╔══
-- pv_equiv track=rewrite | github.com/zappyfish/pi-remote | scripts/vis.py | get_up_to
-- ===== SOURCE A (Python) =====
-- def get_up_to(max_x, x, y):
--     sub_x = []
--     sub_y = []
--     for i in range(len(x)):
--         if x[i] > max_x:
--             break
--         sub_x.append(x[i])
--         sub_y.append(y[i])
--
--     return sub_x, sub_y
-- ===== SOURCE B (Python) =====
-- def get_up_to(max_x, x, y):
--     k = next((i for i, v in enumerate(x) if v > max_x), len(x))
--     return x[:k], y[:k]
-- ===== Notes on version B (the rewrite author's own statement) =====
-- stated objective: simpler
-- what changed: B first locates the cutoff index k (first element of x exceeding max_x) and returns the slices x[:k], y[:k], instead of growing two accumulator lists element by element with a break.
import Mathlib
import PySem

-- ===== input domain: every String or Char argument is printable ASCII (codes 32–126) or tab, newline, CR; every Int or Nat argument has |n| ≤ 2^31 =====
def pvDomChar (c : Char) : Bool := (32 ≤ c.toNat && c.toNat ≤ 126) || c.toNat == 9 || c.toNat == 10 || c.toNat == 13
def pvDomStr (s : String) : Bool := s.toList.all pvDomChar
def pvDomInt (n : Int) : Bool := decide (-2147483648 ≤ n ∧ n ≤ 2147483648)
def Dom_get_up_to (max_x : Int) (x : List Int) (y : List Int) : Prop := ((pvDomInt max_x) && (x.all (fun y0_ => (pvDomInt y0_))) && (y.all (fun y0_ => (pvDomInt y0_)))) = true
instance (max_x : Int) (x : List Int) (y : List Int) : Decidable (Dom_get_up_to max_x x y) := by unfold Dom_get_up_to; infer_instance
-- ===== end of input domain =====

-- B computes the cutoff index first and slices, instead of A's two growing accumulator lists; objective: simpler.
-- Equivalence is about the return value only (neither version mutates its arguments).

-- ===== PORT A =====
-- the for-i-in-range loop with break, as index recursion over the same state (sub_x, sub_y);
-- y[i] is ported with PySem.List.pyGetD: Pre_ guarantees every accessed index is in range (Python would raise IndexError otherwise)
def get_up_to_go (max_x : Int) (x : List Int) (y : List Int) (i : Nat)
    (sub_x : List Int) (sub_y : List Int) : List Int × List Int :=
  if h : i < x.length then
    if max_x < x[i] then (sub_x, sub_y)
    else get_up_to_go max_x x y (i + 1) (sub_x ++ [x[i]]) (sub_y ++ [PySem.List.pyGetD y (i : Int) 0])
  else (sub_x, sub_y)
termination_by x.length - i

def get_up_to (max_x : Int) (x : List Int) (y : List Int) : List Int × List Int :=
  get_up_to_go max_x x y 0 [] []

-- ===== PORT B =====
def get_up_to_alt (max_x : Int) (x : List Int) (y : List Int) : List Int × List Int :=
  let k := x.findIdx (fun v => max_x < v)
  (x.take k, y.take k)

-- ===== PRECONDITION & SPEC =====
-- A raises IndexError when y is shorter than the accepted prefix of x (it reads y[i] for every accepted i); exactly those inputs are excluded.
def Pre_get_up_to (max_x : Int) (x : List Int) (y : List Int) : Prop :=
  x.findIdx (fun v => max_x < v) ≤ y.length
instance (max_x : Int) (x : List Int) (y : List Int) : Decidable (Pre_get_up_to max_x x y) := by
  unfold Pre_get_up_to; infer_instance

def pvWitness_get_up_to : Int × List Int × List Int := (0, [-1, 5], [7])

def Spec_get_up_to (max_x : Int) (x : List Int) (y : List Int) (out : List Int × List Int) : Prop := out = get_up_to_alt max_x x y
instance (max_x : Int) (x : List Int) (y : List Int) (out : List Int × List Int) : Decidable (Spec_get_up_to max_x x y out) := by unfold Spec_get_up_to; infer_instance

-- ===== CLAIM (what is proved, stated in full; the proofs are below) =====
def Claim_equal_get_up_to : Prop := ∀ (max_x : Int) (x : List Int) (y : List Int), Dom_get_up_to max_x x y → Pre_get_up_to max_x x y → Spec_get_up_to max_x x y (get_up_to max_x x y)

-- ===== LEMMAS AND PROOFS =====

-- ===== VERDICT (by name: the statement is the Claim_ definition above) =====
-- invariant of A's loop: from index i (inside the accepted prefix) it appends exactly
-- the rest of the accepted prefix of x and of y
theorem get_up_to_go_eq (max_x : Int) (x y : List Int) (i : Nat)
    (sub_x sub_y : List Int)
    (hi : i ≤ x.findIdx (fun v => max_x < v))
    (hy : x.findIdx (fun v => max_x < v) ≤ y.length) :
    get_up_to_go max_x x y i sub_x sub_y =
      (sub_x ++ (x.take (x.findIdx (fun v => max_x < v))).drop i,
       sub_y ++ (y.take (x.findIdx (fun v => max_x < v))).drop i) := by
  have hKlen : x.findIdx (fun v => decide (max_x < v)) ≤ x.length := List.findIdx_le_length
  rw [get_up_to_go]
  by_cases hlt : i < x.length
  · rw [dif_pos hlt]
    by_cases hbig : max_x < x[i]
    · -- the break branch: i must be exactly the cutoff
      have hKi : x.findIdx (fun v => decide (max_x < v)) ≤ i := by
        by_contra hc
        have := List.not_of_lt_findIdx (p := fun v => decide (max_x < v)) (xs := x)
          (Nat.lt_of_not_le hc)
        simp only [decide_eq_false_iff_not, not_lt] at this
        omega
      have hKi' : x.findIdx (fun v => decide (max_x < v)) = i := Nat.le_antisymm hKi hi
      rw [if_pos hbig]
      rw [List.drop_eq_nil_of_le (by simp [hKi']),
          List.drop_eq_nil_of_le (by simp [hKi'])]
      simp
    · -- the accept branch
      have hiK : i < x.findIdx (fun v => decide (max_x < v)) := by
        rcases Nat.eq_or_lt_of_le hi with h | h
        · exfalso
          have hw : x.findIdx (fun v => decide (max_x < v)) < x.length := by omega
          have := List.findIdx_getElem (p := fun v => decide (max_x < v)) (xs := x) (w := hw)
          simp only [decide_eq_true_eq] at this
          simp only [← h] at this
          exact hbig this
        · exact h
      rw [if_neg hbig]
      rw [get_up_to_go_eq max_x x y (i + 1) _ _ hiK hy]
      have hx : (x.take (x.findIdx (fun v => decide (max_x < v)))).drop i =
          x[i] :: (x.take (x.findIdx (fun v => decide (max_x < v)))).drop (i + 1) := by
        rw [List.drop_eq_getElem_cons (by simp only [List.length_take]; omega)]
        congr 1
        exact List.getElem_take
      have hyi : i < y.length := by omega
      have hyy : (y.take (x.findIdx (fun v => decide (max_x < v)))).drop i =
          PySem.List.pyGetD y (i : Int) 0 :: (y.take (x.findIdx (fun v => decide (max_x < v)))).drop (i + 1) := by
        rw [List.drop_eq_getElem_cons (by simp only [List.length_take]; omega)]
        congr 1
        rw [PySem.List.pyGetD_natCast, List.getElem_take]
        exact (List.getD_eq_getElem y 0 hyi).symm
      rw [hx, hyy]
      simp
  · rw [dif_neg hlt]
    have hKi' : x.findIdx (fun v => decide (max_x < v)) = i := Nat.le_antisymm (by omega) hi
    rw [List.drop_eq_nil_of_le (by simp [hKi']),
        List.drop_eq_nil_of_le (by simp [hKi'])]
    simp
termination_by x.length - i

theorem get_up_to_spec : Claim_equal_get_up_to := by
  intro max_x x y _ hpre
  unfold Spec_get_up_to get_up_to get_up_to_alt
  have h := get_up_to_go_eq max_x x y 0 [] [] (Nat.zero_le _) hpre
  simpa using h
╚══
Task: A complete answer reproduces every line of the records in which the word "first" occurs.

Expected output:
-- what changed: B first locates the cutoff index k (first element of x exceeding max_x) and returns the slices x[:k], y[:k], instead of growing two accumulator lists element by element with a break.
-- B computes the cutoff index first and slices, instead of A's two growing accumulator lists; objective: simpler.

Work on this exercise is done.